## Data shown
==*==
-- pv_equiv track=rewrite | github.com/Cenrip-cArifan/crossword-puzzle | proj2.py | firstLetterCheck
-- ===== SOURCE A (Python) =====
-- def firstLetterCheck(word, board, i, j, i_direction, j_direction):
--
-- 	if (len(word) == 0):
--
-- 		return True
--
-- 	if (i < 0 or i > len(board) - 1):
--
-- 		return False
--
-- 	if (j < 0 or j > len(board[i]) - 1):
--
-- 		return False
--
-- 	if (word[0] == board[i][j]):
--
-- 		restOfWord = word[1:]
--
-- 		return firstLetterCheck(restOfWord, board, i + i_direction, j + j_direction, i_direction, j_direction)
--
-- 	return False
-- ===== SOURCE B (Python) =====
-- def firstLetterCheck(word, board, i, j, i_direction, j_direction):
--     for k in range(len(word)):
--         ci = i + k * i_direction
--         cj = j + k * j_direction
--         if not (0 <= ci < len(board)):
--             return False
--         row = board[ci]
--         if not (0 <= cj < len(row)):
--             return False
--         if word[k] != row[cj]:
--             return False
--     return True
-- ===== Notes on version B (the rewrite author's own statement) =====
-- stated objective: simpler
-- what changed: Replaced the tail recursion that re-slices word[1:] and accumulates the position with a single flat loop over k computing each cell as i + k*i_direction, j + k*j_direction directly.
import Mathlib
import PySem

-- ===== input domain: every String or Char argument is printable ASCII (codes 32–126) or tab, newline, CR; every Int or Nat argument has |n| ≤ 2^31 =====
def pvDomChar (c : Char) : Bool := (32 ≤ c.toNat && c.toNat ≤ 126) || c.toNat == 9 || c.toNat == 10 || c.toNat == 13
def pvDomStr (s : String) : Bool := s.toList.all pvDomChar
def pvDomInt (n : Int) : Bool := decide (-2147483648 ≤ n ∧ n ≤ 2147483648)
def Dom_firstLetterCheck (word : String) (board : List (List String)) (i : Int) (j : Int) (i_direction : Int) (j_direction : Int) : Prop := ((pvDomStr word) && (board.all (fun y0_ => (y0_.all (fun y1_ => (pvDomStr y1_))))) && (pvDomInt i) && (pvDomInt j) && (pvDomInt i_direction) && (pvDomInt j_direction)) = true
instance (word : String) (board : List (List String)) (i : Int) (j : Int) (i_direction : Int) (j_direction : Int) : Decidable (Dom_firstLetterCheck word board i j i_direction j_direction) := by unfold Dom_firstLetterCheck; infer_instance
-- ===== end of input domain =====

-- B replaces A's tail recursion (which re-slices word[1:] and steps the position) with one
-- flat loop over k reading the cell at (i + k*i_direction, j + k*j_direction); objective: simpler.
-- ===== PORT A =====
-- recursion on the characters of word, exactly A's guards in A's order
def fcA : List Char → List (List String) → Int → Int → Int → Int → Bool
  | [], _, _, _, _, _ => true
  | c :: rest, board, i, j, di, dj =>
    if i < 0 ∨ i > (board.length : Int) - 1 then false
    else
      let row := (PySem.List.pyGet? board i).getD []
      if j < 0 ∨ j > (row.length : Int) - 1 then false
      else if String.mk [c] == (PySem.List.pyGet? row j).getD "" then
        fcA rest board (i + di) (j + dj) di dj
      else false

def firstLetterCheck (word : String) (board : List (List String)) (i : Int) (j : Int) (i_direction : Int) (j_direction : Int) : Bool :=
  fcA word.toList board i j i_direction j_direction

-- ===== PORT B =====
-- one iteration of B's loop body: bounds checks then the character comparison at (ci, cj)
def fcCell (board : List (List String)) (ci cj : Int) (c : Char) : Bool :=
  if 0 ≤ ci ∧ ci < (board.length : Int) then
    let row := (PySem.List.pyGet? board ci).getD []
    if 0 ≤ cj ∧ cj < (row.length : Int) then
      String.mk [c] == (PySem.List.pyGet? row cj).getD ""
    else false
  else false

-- the for-loop: k is the loop counter, word[k] the character consumed at step k
def fcB (board : List (List String)) (i j di dj : Int) : List Char → Nat → Bool
  | [], _ => true
  | c :: rest, k => fcCell board (i + (k : Int) * di) (j + (k : Int) * dj) c && fcB board i j di dj rest (k + 1)

def firstLetterCheck_alt (word : String) (board : List (List String)) (i : Int) (j : Int) (i_direction : Int) (j_direction : Int) : Bool :=
  fcB board i j i_direction j_direction word.toList 0

-- ===== PRECONDITION & SPEC =====
def Spec_firstLetterCheck (word : String) (board : List (List String)) (i : Int) (j : Int) (i_direction : Int) (j_direction : Int) (out : Bool) : Prop := out = firstLetterCheck_alt word board i j i_direction j_direction
instance (word : String) (board : List (List String)) (i : Int) (j : Int) (i_direction : Int) (j_direction : Int) (out : Bool) : Decidable (Spec_firstLetterCheck word board i j i_direction j_direction out) := by unfold Spec_firstLetterCheck; infer_instance

-- ===== CLAIM (what is proved, stated in full; the proofs are below) =====
def Claim_equal_firstLetterCheck : Prop := ∀ (word : String) (board : List (List String)) (i : Int) (j : Int) (i_direction : Int) (j_direction : Int), Dom_firstLetterCheck word board i j i_direction j_direction → Spec_firstLetterCheck word board i j i_direction j_direction (firstLetterCheck word board i j i_direction j_direction)

-- ===== LEMMAS AND PROOFS =====

-- ===== VERDICT (by name: the statement is the Claim_ definition above) =====
lemma fcA_eq_fcB (w : List Char) (board : List (List String)) (i j di dj : Int) (k : Nat) :
    fcA w board (i + (k : Int) * di) (j + (k : Int) * dj) di dj = fcB board i j di dj w k := by
  induction w generalizing k with
  | nil => rfl
  | cons c rest ih =>
    have h1 : i + (k : Int) * di + di = i + ((k + 1 : Nat) : Int) * di := by push_cast; ring
    have h2 : j + (k : Int) * dj + dj = j + ((k + 1 : Nat) : Int) * dj := by push_cast; ring
    simp only [fcA, fcB, fcCell]
    by_cases hb : 0 ≤ i + (k : Int) * di ∧ i + (k : Int) * di < (board.length : Int)
    · rw [if_neg (by omega), if_pos hb]
      set row := (PySem.List.pyGet? board (i + (k : Int) * di)).getD []
      by_cases hr : 0 ≤ j + (k : Int) * dj ∧ j + (k : Int) * dj < (row.length : Int)
      · rw [if_neg (by omega), if_pos hr]
        by_cases hc : String.mk [c] == (PySem.List.pyGet? row (j + (k : Int) * dj)).getD ""
        · rw [if_pos hc, hc, Bool.true_and, h1, h2, ih]
        · rw [if_neg hc, Bool.not_eq_true] at *
          rw [hc, Bool.false_and]
      · rw [if_pos (by omega), if_neg hr, Bool.false_and]
    · rw [if_pos (by omega), if_neg hb, Bool.false_and]

theorem firstLetterCheck_spec : Claim_equal_firstLetterCheck := by
  intro word board i j di dj _
  unfold Spec_firstLetterCheck firstLetterCheck firstLetterCheck_alt
  have h := fcA_eq_fcB word.toList board i j di dj 0
  simpa using h
-- pv_equiv track=rewrite | github.com/jtreeves/advent_of_code_2025_solutions | day_9/solution.py | find_leftmost_space
-- ===== SOURCE A (Python) =====
-- from typing import List
--
-- def find_leftmost_space(blocks: List[str], file_length: int) -> int:
--     free_length = 0
--     start_index = -1
--
--     for i, block in enumerate(blocks):
--         if block == '.':
--             if free_length == 0:
--                 start_index = i
--             free_length += 1
--             if free_length == file_length:
--                 return start_index
--         else:
--             free_length = 0
--
--     return -1
-- ===== SOURCE B (Python) =====
-- from itertools import groupby
--
-- def find_leftmost_space(blocks, file_length):
--     if file_length < 1:
--         return -1
--     start = 0
--     for key, group in groupby(blocks):
--         n = len(list(group))
--         if key == '.' and n >= file_length:
--             return start
--         start += n
--     return -1
-- ===== Notes on version B (the rewrite author's own statement) =====
-- stated objective: idiomatic
-- what changed: B materializes maximal runs with itertools.groupby and scans run lengths with a cumulative start index, instead of A's incremental counter/reset state machine; file_length < 1 is handled up front.
import Mathlib
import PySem

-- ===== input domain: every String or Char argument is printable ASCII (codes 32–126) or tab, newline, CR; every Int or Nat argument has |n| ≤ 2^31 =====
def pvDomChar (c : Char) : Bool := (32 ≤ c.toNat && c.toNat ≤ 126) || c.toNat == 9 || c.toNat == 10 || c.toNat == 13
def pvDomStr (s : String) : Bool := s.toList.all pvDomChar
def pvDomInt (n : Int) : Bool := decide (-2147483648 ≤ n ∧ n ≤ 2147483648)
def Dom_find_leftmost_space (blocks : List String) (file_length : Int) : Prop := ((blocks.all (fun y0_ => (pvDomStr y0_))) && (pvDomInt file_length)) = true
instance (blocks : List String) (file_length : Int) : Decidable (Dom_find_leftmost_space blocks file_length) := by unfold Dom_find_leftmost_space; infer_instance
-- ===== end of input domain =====

-- B groups the blocks into maximal runs (itertools.groupby) and scans the run list
-- with a cumulative start index, instead of A's incremental counter/reset state machine.

-- ===== PORT A =====
-- A's loop: state (free_length, start_index), early return when the counter hits file_length.
def pvGoA (fl : Int) : List String → Int → Int → Int → Int
  | [], _, _, _ => -1
  | b :: rest, i, free, start =>
    if b = "." then
      let start' := if free = 0 then i else start
      if free + 1 = fl then start'
      else pvGoA fl rest (i + 1) (free + 1) start'
    else pvGoA fl rest (i + 1) 0 start

def find_leftmost_space (blocks : List String) (file_length : Int) : Int :=
  pvGoA file_length blocks 0 0 (-1)

-- ===== PORT B =====
-- itertools.groupby: run-length encode the list into (key, length) groups, forward.
def pvGroupGo : List String → String → Nat → List (String × Nat)
  | [], k, n => [(k, n)]
  | b :: rest, k, n => if b = k then pvGroupGo rest k (n + 1) else (k, n) :: pvGroupGo rest b 1

def pvGroups : List String → List (String × Nat)
  | [] => []
  | b :: rest => pvGroupGo rest b 1

-- B's loop over groups with a cumulative start index.
def pvScanB (fl : Int) : List (String × Nat) → Int → Int
  | [], _ => -1
  | (k, n) :: t, start => if k = "." ∧ fl ≤ (n : Int) then start else pvScanB fl t (start + n)

def find_leftmost_space_alt (blocks : List String) (file_length : Int) : Int :=
  if file_length < 1 then -1 else pvScanB file_length (pvGroups blocks) 0

-- ===== PRECONDITION & SPEC =====
def Spec_find_leftmost_space (blocks : List String) (file_length : Int) (out : Int) : Prop := out = find_leftmost_space_alt blocks file_length
instance (blocks : List String) (file_length : Int) (out : Int) : Decidable (Spec_find_leftmost_space blocks file_length out) := by unfold Spec_find_leftmost_space; infer_instance

-- ===== CLAIM (what is proved, stated in full; the proofs are below) =====
def Claim_equal_find_leftmost_space : Prop := ∀ (blocks : List String) (file_length : Int), Dom_find_leftmost_space blocks file_length → Spec_find_leftmost_space blocks file_length (find_leftmost_space blocks file_length)

-- ===== LEMMAS AND PROOFS =====

-- A never returns a run when file_length < 1: the counter free+1 ≥ 1 never equals fl.
theorem pvGoA_neg (fl : Int) (hfl : fl < 1) :
    ∀ (l : List String) (i free st : Int), 0 ≤ free → pvGoA fl l i free st = -1 := by
  intro l
  induction l with
  | nil => intro i free st _; rfl
  | cons b t ih =>
    intro i free st hfree
    by_cases hb : b = "."
    · have hne : ¬ (free + 1 = fl) := by omega
      simp [pvGoA, hb, hne]
      exact ih _ _ _ (by omega)
    · simp [pvGoA, hb]
      exact ih _ _ _ (by omega)

-- A's result with free=0 does not depend on the start accumulator.
theorem pvGoA_start_irrel (fl : Int) :
    ∀ (l : List String) (i st st' : Int), pvGoA fl l i 0 st = pvGoA fl l i 0 st' := by
  intro l
  induction l with
  | nil => intro i st st'; rfl
  | cons b t ih =>
    intro i st st'
    by_cases hb : b = "."
    · simp [pvGoA, hb]
    · simp [pvGoA, hb]; exact ih _ _ _

-- A mid-run: 1 ≤ j < fl dots already counted with start fixed at st.
theorem pvGoA_run_mid (fl : Int) :
    ∀ (m : Nat) (rest : List String) (i j st : Int), 1 ≤ j → j < fl →
      rest.head? ≠ some "." →
      pvGoA fl (List.replicate m "." ++ rest) i j st =
        if fl ≤ j + (m : Int) then st else pvGoA fl rest (i + m) 0 st := by
  intro m
  induction m with
  | zero =>
    intro rest i j st hj hjfl hrest
    have hnot : ¬ fl ≤ j + ((0 : Nat) : Int) := by omega
    simp only [List.replicate, List.nil_append, hnot, if_false]
    cases rest with
    | nil => rfl
    | cons b t =>
      have hb : b ≠ "." := by
        intro h; apply hrest; simp [h]
      simp [pvGoA, hb]
  | succ m ih =>
    intro rest i j st hj hjfl hrest
    have hj0 : ¬ (j = 0) := by omega
    by_cases hret : j + 1 = fl
    · have hle : fl ≤ j + ((m + 1 : Nat) : Int) := by push_cast; omega
      simp only [List.replicate, List.cons_append, pvGoA, reduceIte, hj0, if_false, hret, hle]
    · have hrec := ih rest (i + 1) (j + 1) st (by omega) (by omega) hrest
      simp only [List.replicate, List.cons_append, pvGoA, reduceIte, hj0, if_false, hret]
      rw [hrec]
      have harith : j + 1 + (m : Int) = j + ((m + 1 : Nat) : Int) := by push_cast; ring
      have harith2 : i + 1 + (m : Int) = i + ((m + 1 : Nat) : Int) := by push_cast; ring
      rw [harith, harith2]

-- A on a full run of m ≥ 1 dots starting fresh (free = 0): returns i iff fl ≤ m.
theorem pvGoA_run (fl : Int) (hfl : 1 ≤ fl) :
    ∀ (m : Nat) (rest : List String) (i st : Int), 1 ≤ m →
      rest.head? ≠ some "." →
      pvGoA fl (List.replicate m "." ++ rest) i 0 st =
        if fl ≤ (m : Int) then i else pvGoA fl rest (i + m) 0 st := by
  intro m rest i st hm hrest
  obtain ⟨m', rfl⟩ : ∃ m', m = m' + 1 := ⟨m - 1, by omega⟩
  by_cases h1 : (0 : Int) + 1 = fl
  · have hle : fl ≤ ((m' + 1 : Nat) : Int) := by push_cast; omega
    simp only [List.replicate, List.cons_append, pvGoA, reduceIte, h1, hle]
  · have hrec := pvGoA_run_mid fl m' rest (i + 1) 1 i (by omega) (by omega) hrest
    simp only [List.replicate, List.cons_append, pvGoA, reduceIte, h1, if_false]
    rw [show (0 : Int) + 1 = 1 by ring, hrec]
    have hc : (fl ≤ 1 + (m' : Int)) ↔ (fl ≤ ((m' + 1 : Nat) : Int)) := by push_cast; omega
    by_cases hcond : fl ≤ ((m' + 1 : Nat) : Int)
    · rw [if_pos (hc.mpr hcond), if_pos hcond]
    · have hn : ¬ fl ≤ 1 + (m' : Int) := fun h => hcond (hc.mp h)
      simp only [hn, if_false, hcond, if_false]
      rw [pvGoA_start_irrel fl rest _ i st]
      congr 1
      push_cast; ring

-- B: scanning a group under construction with a non-'.' key just advances the index.
theorem pvScanB_groupGo_ne (fl : Int) :
    ∀ (rest : List String) (k : String) (n : Nat) (i : Int), k ≠ "." →
      pvScanB fl (pvGroupGo rest k n) i = pvScanB fl (pvGroups rest) (i + n) := by
  intro rest
  induction rest with
  | nil => intro k n i hk; simp [pvGroupGo, pvScanB, pvGroups, hk]
  | cons b t ih =>
    intro k n i hk
    by_cases hb : b = k
    · simp only [pvGroupGo, if_pos hb, pvGroups]
      rw [ih k (n + 1) i hk, ih b 1 (i + n) (hb ▸ hk)]
      congr 1; push_cast; ring
    · simp only [pvGroupGo, if_neg hb, pvScanB, hk, false_and, if_false]
      cases t <;> rfl

-- B: a group of dots under construction over replicate m "." ++ rest.
theorem pvScanB_groupGo_dots (fl : Int) :
    ∀ (m : Nat) (rest : List String) (n : Nat) (i : Int), rest.head? ≠ some "." →
      pvScanB fl (pvGroupGo (List.replicate m "." ++ rest) "." n) i =
        if fl ≤ ((n : Int) + m) then i else pvScanB fl (pvGroups rest) (i + n + m) := by
  intro m
  induction m with
  | zero =>
    intro rest n i hrest
    simp only [List.replicate, List.nil_append, Nat.cast_zero, add_zero]
    cases rest with
    | nil => simp [pvGroupGo, pvScanB, pvGroups]
    | cons b t =>
      have hb : b ≠ "." := by intro h; apply hrest; simp [h]
      have hb' : ¬ (b = ".") := hb
      simp only [pvGroupGo, if_neg hb', pvScanB, true_and]
      by_cases hc : fl ≤ (n : Int)
      · simp [hc]
      · simp only [if_neg hc]
        rw [pvScanB_groupGo_ne fl t b 1 (i + n) hb,
          show pvGroups (b :: t) = pvGroupGo t b 1 from rfl,
          pvScanB_groupGo_ne fl t b 1 (i + n) hb]
  | succ m ih =>
    intro rest n i hrest
    simp only [List.replicate, List.cons_append, pvGroupGo, reduceIte]
    rw [ih rest (n + 1) i hrest]
    have hc : ((n + 1 : Nat) : Int) + m = (n : Int) + ((m + 1 : Nat) : Int) := by push_cast; ring
    rw [hc]
    congr 1
    push_cast; ring

-- head of dropWhile does not satisfy the predicate
theorem pvDropWhile_head (p : String → Bool) :
    ∀ (l : List String) (x : String), (List.dropWhile p l).head? = some x → p x = false := by
  intro l
  induction l with
  | nil => intro x h; simp [List.dropWhile] at h
  | cons b t ih =>
    intro x h
    by_cases hb : p b
    · rw [List.dropWhile_cons_of_pos hb] at h; exact ih x h
    · rw [List.dropWhile_cons_of_neg hb] at h
      simp only [List.head?_cons, Option.some.injEq] at h
      subst h
      simpa using hb

-- Main loop equivalence for fl ≥ 1, by strong induction on the list length.
theorem pvMain (fl : Int) (hfl : 1 ≤ fl) :
    ∀ (n : Nat) (l : List String), l.length = n → ∀ (i st : Int),
      pvGoA fl l i 0 st = pvScanB fl (pvGroups l) i := by
  intro n
  induction n using Nat.strong_induction_on with
  | _ n ih =>
    intro l hlen i st
    cases l with
    | nil => rfl
    | cons b t =>
      by_cases hb : b = "."
      · -- leading dot run
        subst hb
        obtain ⟨m, rest, hm1, hsplit, hhead⟩ :
            ∃ (m : Nat) (rest : List String), 1 ≤ m ∧
              List.replicate m "." ++ rest = "." :: t ∧ rest.head? ≠ some "." := by
          refine ⟨(List.takeWhile (fun s => s == ".") ("." :: t)).length,
            List.dropWhile (fun s => s == ".") ("." :: t), ?_, ?_, ?_⟩
          · rw [List.takeWhile_cons_of_pos (by simp)]; simp
          · have htake : List.takeWhile (fun s => s == ".") ("." :: t) =
                List.replicate (List.takeWhile (fun s => s == ".") ("." :: t)).length "." := by
              rw [List.eq_replicate_iff]
              refine ⟨rfl, ?_⟩
              intro x hx
              have := List.mem_takeWhile_imp hx
              simpa using this
            rw [← htake]
            exact List.takeWhile_append_dropWhile
          · intro h
            have := pvDropWhile_head (fun s => s == ".") ("." :: t) "." h
            simp at this
        have hlrest : rest.length < n := by
          have hlen2 := congrArg List.length hsplit
          simp at hlen2
          simp at hlen
          omega
        have hA : pvGoA fl ("." :: t) i 0 st =
            if fl ≤ (m : Int) then i else pvGoA fl rest (i + m) 0 st := by
          rw [← hsplit]; exact pvGoA_run fl hfl m rest i st hm1 hhead
        have hB : pvScanB fl (pvGroups ("." :: t)) i =
            if fl ≤ (m : Int) then i else pvScanB fl (pvGroups rest) (i + m) := by
          obtain ⟨m', rfl⟩ : ∃ m', m = m' + 1 := ⟨m - 1, by omega⟩
          rw [← hsplit]
          have hrw : List.replicate (m' + 1) "." ++ rest = "." :: (List.replicate m' "." ++ rest) := by
            simp [List.replicate]
          rw [hrw]
          show pvScanB fl (pvGroupGo (List.replicate m' "." ++ rest) "." 1) i = _
          rw [pvScanB_groupGo_dots fl m' rest 1 i hhead]
          have h1 : ((1 : Nat) : Int) + (m' : Int) = ((m' + 1 : Nat) : Int) := by push_cast; ring
          rw [h1]
          congr 1
          push_cast; ring
        rw [hA, hB]
        by_cases hc : fl ≤ (m : Int)
        · simp [hc]
        · simp only [if_neg hc]
          exact ih rest.length hlrest rest rfl (i + m) st
      · -- non-dot head
        have hA : pvGoA fl (b :: t) i 0 st = pvGoA fl t (i + 1) 0 st := by
          simp [pvGoA, hb]
        have hB : pvScanB fl (pvGroups (b :: t)) i = pvScanB fl (pvGroups t) (i + 1) := by
          show pvScanB fl (pvGroupGo t b 1) i = _
          rw [pvScanB_groupGo_ne fl t b 1 i hb]
          norm_num
        rw [hA, hB]
        have hlt : t.length < n := by simp at hlen; omega
        exact ih t.length hlt t rfl (i + 1) st

-- ===== VERDICT (by name: the statement is the Claim_ definition above) =====
theorem find_leftmost_space_spec : Claim_equal_find_leftmost_space := by
  intro blocks fl _
  unfold Spec_find_leftmost_space find_leftmost_space find_leftmost_space_alt
  by_cases hfl : fl < 1
  · rw [if_pos hfl]
    exact pvGoA_neg fl hfl blocks 0 0 (-1) le_rfl
  · rw [if_neg hfl]
    exact pvMain fl (by omega) blocks.length blocks rfl 0 (-1)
==*==
## Aim of the exercise
Your answer should consist of the lines from the material that contain "hsplit".

## Answer section
        obtain ⟨m, rest, hm1, hsplit, hhead⟩ :
          have hlen2 := congrArg List.length hsplit
          rw [← hsplit]; exact pvGoA_run fl hfl m rest i st hm1 hhead
          rw [← hsplit]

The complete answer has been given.